**** Exercise data

-- The non-empty case: A's padded rebuild over its keep_idx equals B's rebuild over the
-- sorted occupied-column set, for any stripped row list, width bound and occupancy set.
theorem pv_else (rows : List (List String)) (W : Nat) (S : List Int)
    (hstr : ∀ r ∈ rows, ∀ j : Nat, PySem.Str.strip (r.getD j "") = r.getD j "")
    (hWmax : ∀ r ∈ rows, r.length ≤ W)
    (hSmem : ∀ x : Int, x ∈ S ↔ ∃ r ∈ rows, ∃ k : Nat, k < r.length ∧ r.getD k "" ≠ "" ∧ x = (k : Int))
    (hSnodup : S.Nodup) :
    (rows.map (fun r => r ++ List.replicate (W - r.length) "")).map
        (fun r => (((List.range W).foldl (fun acc j =>
            if (rows.map (fun r => r ++ List.replicate (W - r.length) "")).any
                (fun r => PySem.Str.strip (if j < r.length then r.getD j "" else "") != "")
            then acc ++ [j] else acc) []).map
          (fun j => PySem.Str.strip (if j < r.length then r.getD j "" else ""))))
      = rows.map (fun r => (PySem.List.sorted S (fun x => x) false).map
          (fun j => if j < (r.length : Int) then PySem.List.pyGetD r j "" else "")) := by
  -- the keep predicate, strip-free and unpadded
  have hq : ∀ j : Nat,
      ((rows.map (fun r => r ++ List.replicate (W - r.length) "")).any
          (fun r => PySem.Str.strip (if j < r.length then r.getD j "" else "") != ""))
        = rows.any (fun r => r.getD j "" != "") := by
    intro j
    rw [List.any_map]
    apply pv_any_congr
    intro r hr
    simp only [Function.comp_apply]
    rw [pv_cell r (hstr r hr) (W - r.length) j]
  -- A's keep_idx list is the filtered range
  have hK : (List.range W).foldl (fun acc j =>
        if (rows.map (fun r => r ++ List.replicate (W - r.length) "")).any
            (fun r => PySem.Str.strip (if j < r.length then r.getD j "" else "") != "")
        then acc ++ [j] else acc) []
      = (List.range W).filter (fun j => rows.any (fun r => r.getD j "" != "")) := by
    rw [PySem.List.foldl_append_if_eq_filter, List.nil_append]
    exact List.filter_congr (fun j _ => hq j)
  -- B's sorted set equals A's keep list, cast to Int
  have hkept : PySem.List.sorted S (fun x => x) false
      = ((List.range W).filter (fun j => rows.any (fun r => r.getD j "" != ""))).map
          (fun j => Int.ofNat j) := by
    apply PySem.List.sorted_eq_of_perm_of_pairwise_lt
    · apply (List.perm_ext_iff_of_nodup ?_ ?_).mpr
      · intro x
        rw [hSmem x]
        simp only [List.mem_map, List.mem_filter, List.mem_range]
        constructor
        · rintro ⟨k, ⟨_, hany⟩, hx⟩
          rw [List.any_eq_true] at hany
          rcases hany with ⟨r, hr, hne⟩
          have hne' : r.getD k "" ≠ "" := by simpa using hne
          have hk : k < r.length := by
            by_contra hk
            exact hne' (List.getD_eq_default _ "" (le_of_not_gt hk))
          exact ⟨r, hr, k, hk, hne', hx.symm⟩
        · rintro ⟨r, hr, k, hk, hne, hx⟩
          refine ⟨k, ⟨lt_of_lt_of_le hk (hWmax r hr), ?_⟩, hx.symm⟩
          rw [List.any_eq_true]
          exact ⟨r, hr, by simpa using hne⟩
      · exact ((List.nodup_range).filter _).map (fun a b h => by simpa using h)
      · exact hSnodup
    · rw [List.pairwise_map]
      apply List.Pairwise.filter
      exact (List.pairwise_lt_range).imp (fun h => by simpa using h)
  rw [hK, hkept]
  -- rows rebuilt cell-by-cell agree
  rw [List.map_map]
  apply List.map_congr_left
  intro r hr
  simp only [Function.comp_apply, List.map_map]
  apply List.map_congr_left
  intro j hj
  simp only [Function.comp_apply]
  rw [pv_cell r (hstr r hr) (W - r.length) j]
  by_cases hjr : j < r.length
  · rw [if_pos (show Int.ofNat j < (r.length : Int) by simpa using hjr)]
    simp [Int.ofNat_eq_natCast, PySem.List.pyGetD_natCast]
  · rw [if_neg (show ¬ Int.ofNat j < (r.length : Int) by simpa using hjr),
        List.getD_eq_default _ "" (le_of_not_gt hjr)]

********

# Exercise directions:
Above are the records. Copy the lines beginning at the one that has "x => x) false).map" and ending with the one that has "apply pv_any_congr", unchanged.

# Answer to the exercise:
      = rows.map (fun r => (PySem.List.sorted S (fun x => x) false).map
          (fun j => if j < (r.length : Int) then PySem.List.pyGetD r j "" else "")) := by
  -- the keep predicate, strip-free and unpadded
  have hq : ∀ j : Nat,
      ((rows.map (fun r => r ++ List.replicate (W - r.length) "")).any
          (fun r => PySem.Str.strip (if j < r.length then r.getD j "" else "") != ""))
        = rows.any (fun r => r.getD j "" != "") := by
    intro j
    rw [List.any_map]
    apply pv_any_congr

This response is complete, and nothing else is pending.